Figure 5.

CAR-expressing human lymphocytes specific for HLA-A2-WT1₁₂₆. (a) Schematic diagram of the CAR construct. The scFv sequence was cloned into the CAR gene and further cloned into a murine stem cell virus-based vector, which contained an internal ribosome entry site (IRES) green fluorescence protein (GFP) sequence along with ampicillin resistance. The resulting CAR was composed of the leader sequence, scFv and hinge region on the extracellular surface, a CD8α transmembrane domain, along with 4-1BB and the CD3ζ chain. (b) Transduced T cells derived from a single healthy donor. Both CD4 and CD8 T cells were genetically modified. CAR-modified T cells were stained with HLA-A2-WT1126 tetramer, anti-CD4 or anti-CD8 and analyzed by flow cytometry. (c) Specific cytotoxicity of Clone45-CAR (left) or Q2L-CAR (right) T cells against the tumor cell lines by chromium release assay.
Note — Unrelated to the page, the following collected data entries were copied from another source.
-- pv_equiv track=rewrite | github.com/Stampfo/Stuff | spyderGdsii.py | findoutermostmarks
-- ===== SOURCE A (Python) =====
-- def findoutermostmarks(marks):   # and sort them
--     LL=[0,-100000000]
--     LR=[0,-100000000]
--     UR=[0,-100000000]
--     UL=[0,-100000000]
--     for markindex,mark in enumerate(marks):
--         LLscore=-mark[0]-mark[1]
--         LRscore=-mark[0]+mark[1]
--         ULscore=mark[0]-mark[1]
--         URscore=mark[0]+mark[1]
--         if LLscore>LL[1]:
--             LL[1]=LLscore
--             LL[0]=markindex
--         if LRscore>LR[1]:
--             LR[1]=LRscore
--             LR[0]=markindex
--         if ULscore>UL[1]:
--             UL[1]=ULscore
--             UL[0]=markindex
--         if URscore>UR[1]:
--             UR[1]=URscore
--             UR[0]=markindex
--     return [marks[LL[0]],marks[LR[0]],marks[UL[0]],marks[UR[0]]]
-- ===== SOURCE B (Python) =====
-- def findoutermostmarks(marks):   # and sort them
--     def pick(score):
--         best_i, best_s = 0, -100000000
--         for i, m in enumerate(marks):
--             s = score(m)
--             if s > best_s:
--                 best_i, best_s = i, s
--         return marks[best_i]
--     return [pick(lambda m: -m[0] - m[1]),
--             pick(lambda m: -m[0] + m[1]),
--             pick(lambda m: m[0] - m[1]),
--             pick(lambda m: m[0] + m[1])]
-- ===== Notes on version B (the rewrite author's own statement) =====
-- stated objective: idiomatic
-- what changed: The single fused loop carrying four (index,score) state pairs is replaced by one generic single-corner argmax helper applied to four score functions, one independent scan per corner.
import Mathlib
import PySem

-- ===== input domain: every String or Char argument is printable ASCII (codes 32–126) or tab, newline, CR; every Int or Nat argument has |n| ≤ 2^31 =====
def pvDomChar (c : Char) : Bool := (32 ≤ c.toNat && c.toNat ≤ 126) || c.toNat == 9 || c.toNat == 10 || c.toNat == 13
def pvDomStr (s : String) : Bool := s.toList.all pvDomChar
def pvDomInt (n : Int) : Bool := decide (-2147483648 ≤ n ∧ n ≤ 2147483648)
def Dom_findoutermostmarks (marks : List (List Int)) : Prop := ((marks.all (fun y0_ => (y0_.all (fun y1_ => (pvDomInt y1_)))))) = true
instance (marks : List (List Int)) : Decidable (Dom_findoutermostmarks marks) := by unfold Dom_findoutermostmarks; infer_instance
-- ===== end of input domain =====

-- B replaces A's fused four-state loop by one generic single-corner argmax helper applied to four
-- score functions (one independent scan per corner); return value only, neither mutates its argument.

-- ===== PORT A =====
def findoutermostmarks (marks : List (List Int)) : List (List Int) :=
  let st := (PySem.List.enumerate marks 0).foldl
    (fun (st : (Int × Int) × (Int × Int) × (Int × Int) × (Int × Int)) p =>
      let LLscore := -(PySem.List.pyGetD p.2 0 0) - PySem.List.pyGetD p.2 1 0
      let LRscore := -(PySem.List.pyGetD p.2 0 0) + PySem.List.pyGetD p.2 1 0
      let ULscore := PySem.List.pyGetD p.2 0 0 - PySem.List.pyGetD p.2 1 0
      let URscore := PySem.List.pyGetD p.2 0 0 + PySem.List.pyGetD p.2 1 0
      let LL := if LLscore > st.1.2 then (p.1, LLscore) else st.1
      let LR := if LRscore > st.2.1.2 then (p.1, LRscore) else st.2.1
      let UL := if ULscore > st.2.2.1.2 then (p.1, ULscore) else st.2.2.1
      let UR := if URscore > st.2.2.2.2 then (p.1, URscore) else st.2.2.2
      (LL, LR, UL, UR))
    ((0, -100000000), (0, -100000000), (0, -100000000), (0, -100000000))
  [PySem.List.pyGetD marks st.1.1 [], PySem.List.pyGetD marks st.2.1.1 [],
   PySem.List.pyGetD marks st.2.2.1.1 [], PySem.List.pyGetD marks st.2.2.2.1 []]

-- ===== PORT B =====
-- generic argmax-by-score helper (Source B's `pick`)
def pickCorner (marks : List (List Int)) (score : List Int → Int) : List Int :=
  let st := (PySem.List.enumerate marks 0).foldl
    (fun (b : Int × Int) p => let s := score p.2; if s > b.2 then (p.1, s) else b)
    (0, -100000000)
  PySem.List.pyGetD marks st.1 []

def findoutermostmarks_alt (marks : List (List Int)) : List (List Int) :=
  [pickCorner marks (fun m => -(PySem.List.pyGetD m 0 0) - PySem.List.pyGetD m 1 0),
   pickCorner marks (fun m => -(PySem.List.pyGetD m 0 0) + PySem.List.pyGetD m 1 0),
   pickCorner marks (fun m => PySem.List.pyGetD m 0 0 - PySem.List.pyGetD m 1 0),
   pickCorner marks (fun m => PySem.List.pyGetD m 0 0 + PySem.List.pyGetD m 1 0)]

-- ===== PRECONDITION & SPEC =====
-- Pre_ excludes exactly the inputs where the Python A raises IndexError:
-- the empty list (marks[LL[0]] fails) and any mark shorter than 2 (mark[1] fails).
def Pre_findoutermostmarks (marks : List (List Int)) : Prop :=
  marks ≠ [] ∧ ∀ m ∈ marks, 2 ≤ m.length
instance (marks : List (List Int)) : Decidable (Pre_findoutermostmarks marks) := by
  unfold Pre_findoutermostmarks; infer_instance
def pvWitness_findoutermostmarks : List (List Int) := [[-1, -1], [1, 1], [-1, 1], [1, -1]]

def Spec_findoutermostmarks (marks : List (List Int)) (out : List (List Int)) : Prop := out = findoutermostmarks_alt marks
instance (marks : List (List Int)) (out : List (List Int)) : Decidable (Spec_findoutermostmarks marks out) := by unfold Spec_findoutermostmarks; infer_instance

-- ===== CLAIM (what is proved, stated in full; the proofs are below) =====
def Claim_equal_findoutermostmarks : Prop := ∀ (marks : List (List Int)), Dom_findoutermostmarks marks → Pre_findoutermostmarks marks → Spec_findoutermostmarks marks (findoutermostmarks marks)

-- ===== LEMMAS AND PROOFS =====
-- A's fused fold over a four-pair state equals the four independent component folds.
lemma fused_foldl_eq (f1 f2 f3 f4 : List Int → Int) :
    ∀ (l : List (Int × List Int)) (a b c d : Int × Int),
    l.foldl
      (fun (st : (Int × Int) × (Int × Int) × (Int × Int) × (Int × Int)) p =>
        (if f1 p.2 > st.1.2 then (p.1, f1 p.2) else st.1,
         if f2 p.2 > st.2.1.2 then (p.1, f2 p.2) else st.2.1,
         if f3 p.2 > st.2.2.1.2 then (p.1, f3 p.2) else st.2.2.1,
         if f4 p.2 > st.2.2.2.2 then (p.1, f4 p.2) else st.2.2.2)) (a, b, c, d)
    = (l.foldl (fun b p => if f1 p.2 > b.2 then (p.1, f1 p.2) else b) a,
       l.foldl (fun b p => if f2 p.2 > b.2 then (p.1, f2 p.2) else b) b,
       l.foldl (fun b p => if f3 p.2 > b.2 then (p.1, f3 p.2) else b) c,
       l.foldl (fun b p => if f4 p.2 > b.2 then (p.1, f4 p.2) else b) d)
  | [], a, b, c, d => rfl
  | p :: l, a, b, c, d => by
      simp only [List.foldl_cons]
      exact fused_foldl_eq f1 f2 f3 f4 l _ _ _ _

-- ===== VERDICT (by name: the statement is the Claim_ definition above) =====
theorem findoutermostmarks_spec : Claim_equal_findoutermostmarks := by
  intro marks _ _
  unfold Spec_findoutermostmarks findoutermostmarks findoutermostmarks_alt pickCorner
  simp only []
  rw [fused_foldl_eq
        (fun m => -(PySem.List.pyGetD m 0 0) - PySem.List.pyGetD m 1 0)
        (fun m => -(PySem.List.pyGetD m 0 0) + PySem.List.pyGetD m 1 0)
        (fun m => PySem.List.pyGetD m 0 0 - PySem.List.pyGetD m 1 0)
        (fun m => PySem.List.pyGetD m 0 0 + PySem.List.pyGetD m 1 0)]
-- pv_equiv track=rewrite | github.com/Rahulnisanth/Complete-Python-Hub | CompetitiveCodings/AutoDesk.py | sortByDiff
-- ===== SOURCE A (Python) =====
-- from heapq import heappush, heappop
--
-- def sortByDiff(text):
--     minHeap, vowels = [], "aeiou"
--     for word in text.split():
--         VCount = sum([1 for ch in word if ch in vowels])
--         CCount = len(word) - VCount
--         diff = abs(VCount - CCount)
--         heappush(minHeap, (diff, word))
--
--     result = []
--     while minHeap:
--         diff, word = heappop(minHeap)
--         result.append(word)
--     return result
-- ===== SOURCE B (Python) =====
-- def _vcKey(w):
--     v = sum(ch in "aeiou" for ch in w)
--     return (abs(2 * v - len(w)), w)
--
-- def sortByDiff(text):
--     return sorted(text.split(), key=_vcKey)
-- ===== Notes on version B (the rewrite author's own statement) =====
-- stated objective: idiomatic
-- what changed: Replaces the explicit heap build (heappush per word) and the pop-until-empty drain loop with a single comparison sort keyed by (|vowels-consonants|, word), which reproduces the heap's (diff, word) pop order.
import Mathlib
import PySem

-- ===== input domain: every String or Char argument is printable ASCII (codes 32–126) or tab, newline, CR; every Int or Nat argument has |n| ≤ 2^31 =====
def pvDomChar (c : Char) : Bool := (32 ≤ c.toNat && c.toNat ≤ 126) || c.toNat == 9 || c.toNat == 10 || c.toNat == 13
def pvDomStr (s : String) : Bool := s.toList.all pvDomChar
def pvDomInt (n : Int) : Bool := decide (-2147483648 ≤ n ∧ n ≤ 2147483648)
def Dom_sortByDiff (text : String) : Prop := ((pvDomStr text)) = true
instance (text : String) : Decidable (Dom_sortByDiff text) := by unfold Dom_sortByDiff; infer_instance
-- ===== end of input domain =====

-- B replaces A's heap build + pop-drain loop by one comparison sort keyed by (|vowels-consonants|, word); same return value.

-- ===== PORT A =====
-- Python tuple comparison (d1, w1) < (d2, w2) used by heapq on A's (diff, word) pairs.
def pairLt (x y : Int × String) : Bool :=
  decide (x.1 < y.1) || (!decide (y.1 < x.1) && decide (x.2 < y.2))

-- The sift loops and the drain loop are written with an explicit fuel counter (structural
-- recursion); the wrappers pass enough fuel for the loop to run exactly as CPython's does.
-- CPython heapq._siftdown(heap, startpos, pos) with newitem = heap[pos] passed explicitly
def siftdownAGo : Nat → List (Int × String) → Nat → Nat → (Int × String) → List (Int × String)
  | 0, heap, _, pos, newitem => heap.set pos newitem
  | fuel + 1, heap, startpos, pos, newitem =>
    if startpos < pos then
      let parentpos := (pos - 1) / 2
      let parent := heap[parentpos]!
      if pairLt newitem parent then
        siftdownAGo fuel (heap.set pos parent) startpos parentpos newitem
      else
        heap.set pos newitem
    else
      heap.set pos newitem

def siftdownA (heap : List (Int × String)) (startpos pos : Nat) (newitem : Int × String) :
    List (Int × String) :=
  siftdownAGo (pos + 1) heap startpos pos newitem

-- CPython heapq._siftup(heap, pos) with newitem = heap[pos] passed explicitly
def siftupAGo : Nat → List (Int × String) → Nat → Nat → (Int × String) → List (Int × String)
  | 0, heap, startpos, pos, newitem => siftdownA (heap.set pos newitem) startpos pos newitem
  | fuel + 1, heap, startpos, pos, newitem =>
    let endpos := heap.length
    let childpos := 2 * pos + 1
    if childpos < endpos then
      let rightpos := childpos + 1
      let childpos' := if rightpos < endpos && !pairLt heap[childpos]! heap[rightpos]! then rightpos
                       else childpos
      siftupAGo fuel (heap.set pos heap[childpos']!) startpos childpos' newitem
    else
      siftdownA (heap.set pos newitem) startpos pos newitem

def siftupA (heap : List (Int × String)) (startpos pos : Nat) (newitem : Int × String) :
    List (Int × String) :=
  siftupAGo (heap.length + 1) heap startpos pos newitem

-- heapq.heappush
def heappushA (heap : List (Int × String)) (item : Int × String) : List (Int × String) :=
  siftdownA (heap ++ [item]) 0 heap.length item

-- heapq.heappop (A only calls it on a nonempty heap)
def heappopA (heap : List (Int × String)) : (Int × String) × List (Int × String) :=
  -- lastelt = heap.pop(); rest = the shrunk list
  if heap.dropLast.length ≠ 0 then
    (heap.dropLast[0]!, siftupA (heap.dropLast.set 0 heap.getLast!) 0 0 heap.getLast!)
  else
    (heap.getLast!, heap.dropLast)

-- the while-loop draining the heap into result
def drainAGo : Nat → List (Int × String) → List String → List String
  | 0, _, result => result
  | fuel + 1, heap, result =>
    if heap.length ≠ 0 then
      let p := heappopA heap
      drainAGo fuel p.2 (result ++ [p.1.2])
    else
      result

def drainA (heap : List (Int × String)) (result : List String) : List String :=
  drainAGo heap.length heap result

-- VCount = sum([1 for ch in word if ch in vowels])
def vowelCountA (word : String) : Int :=
  (((word.toList.filter (fun ch => "aeiou".toList.contains ch)).map (fun _ => (1 : Int)))).sum

-- the (diff, word) tuple pushed for each word
def apair (word : String) : Int × String :=
  let V := vowelCountA word
  let C := (PySem.Str.len word : Int) - V
  (|V - C|, word)

def sortByDiff (text : String) : List String :=
  let minHeap := (PySem.Str.split₀ text).foldl (fun h word => heappushA h (apair word)) []
  drainA minHeap []

-- ===== PORT B =====
-- v = sum(ch in "aeiou" for ch in w)
def vowelCountB (w : String) : Int :=
  (w.toList.countP (fun ch => "aeiou".toList.contains ch) : Int)

-- key(w) = (abs(2*v - len(w)), w);  sorted(..., key=key) = sorted2 with tuple key
def bkey (w : String) : Int := |2 * vowelCountB w - (PySem.Str.len w : Int)|

def sortByDiff_alt (text : String) : List String :=
  PySem.List.sorted2 (PySem.Str.split₀ text) (fun w => bkey w) (fun w => w) false

-- ===== PRECONDITION & SPEC =====
def Spec_sortByDiff (text : String) (out : List String) : Prop := out = sortByDiff_alt text
instance (text : String) (out : List String) : Decidable (Spec_sortByDiff text out) := by unfold Spec_sortByDiff; infer_instance

-- ===== CLAIM (what is proved, stated in full; the proofs are below) =====
def Claim_equal_sortByDiff : Prop := ∀ (text : String), Dom_sortByDiff text → Spec_sortByDiff text (sortByDiff text)

-- ===== LEMMAS AND PROOFS =====

lemma length_siftdownAGo (fuel : Nat) :
    ∀ (heap : List (Int × String)) (startpos pos : Nat) (newitem : Int × String),
    (siftdownAGo fuel heap startpos pos newitem).length = heap.length := by
  induction fuel with
  | zero => intro heap sp pos item; simp [siftdownAGo]
  | succ n ih =>
    intro heap sp pos item
    rw [siftdownAGo]
    simp only
    split
    · split
      · rw [ih]; simp
      · simp
    · simp

lemma length_siftdownA (heap : List (Int × String)) (startpos pos : Nat) (newitem : Int × String) :
    (siftdownA heap startpos pos newitem).length = heap.length := by
  rw [siftdownA, length_siftdownAGo]

lemma length_siftupAGo (fuel : Nat) :
    ∀ (heap : List (Int × String)) (startpos pos : Nat) (newitem : Int × String),
    (siftupAGo fuel heap startpos pos newitem).length = heap.length := by
  induction fuel with
  | zero => intro heap sp pos item; simp [siftupAGo, length_siftdownA]
  | succ n ih =>
    intro heap sp pos item
    rw [siftupAGo]
    split
    · rw [ih]; simp
    · simp [length_siftdownA]

lemma length_siftupA (heap : List (Int × String)) (startpos pos : Nat) (newitem : Int × String) :
    (siftupA heap startpos pos newitem).length = heap.length := by
  rw [siftupA, length_siftupAGo]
Samples were prepared in triplicate, and values are shown as mean±s.e. Experiment was repeated twice with similar results. (d) CAR NK-92 cells were stained with PE-conjugated HLA-A2/WT1126 tetramer (right) and two isotype controls: HLA-A2/Hud tetramer and HLA-A2/CDR2 tetramer. (e) Specific cytotoxicity of Q2L-CAR NK-92 (solid line) and mock (dashed line) cells against the tumor cell lines by chromium release assay. Samples were prepared in triplicate, and values are shown as mean±s.d. Experiment was repeated twice with similar results. The P-values of the difference between CAR and mock groups were analyzed by log-rank Mantel–Cox test, with treatment groups showing similar variance.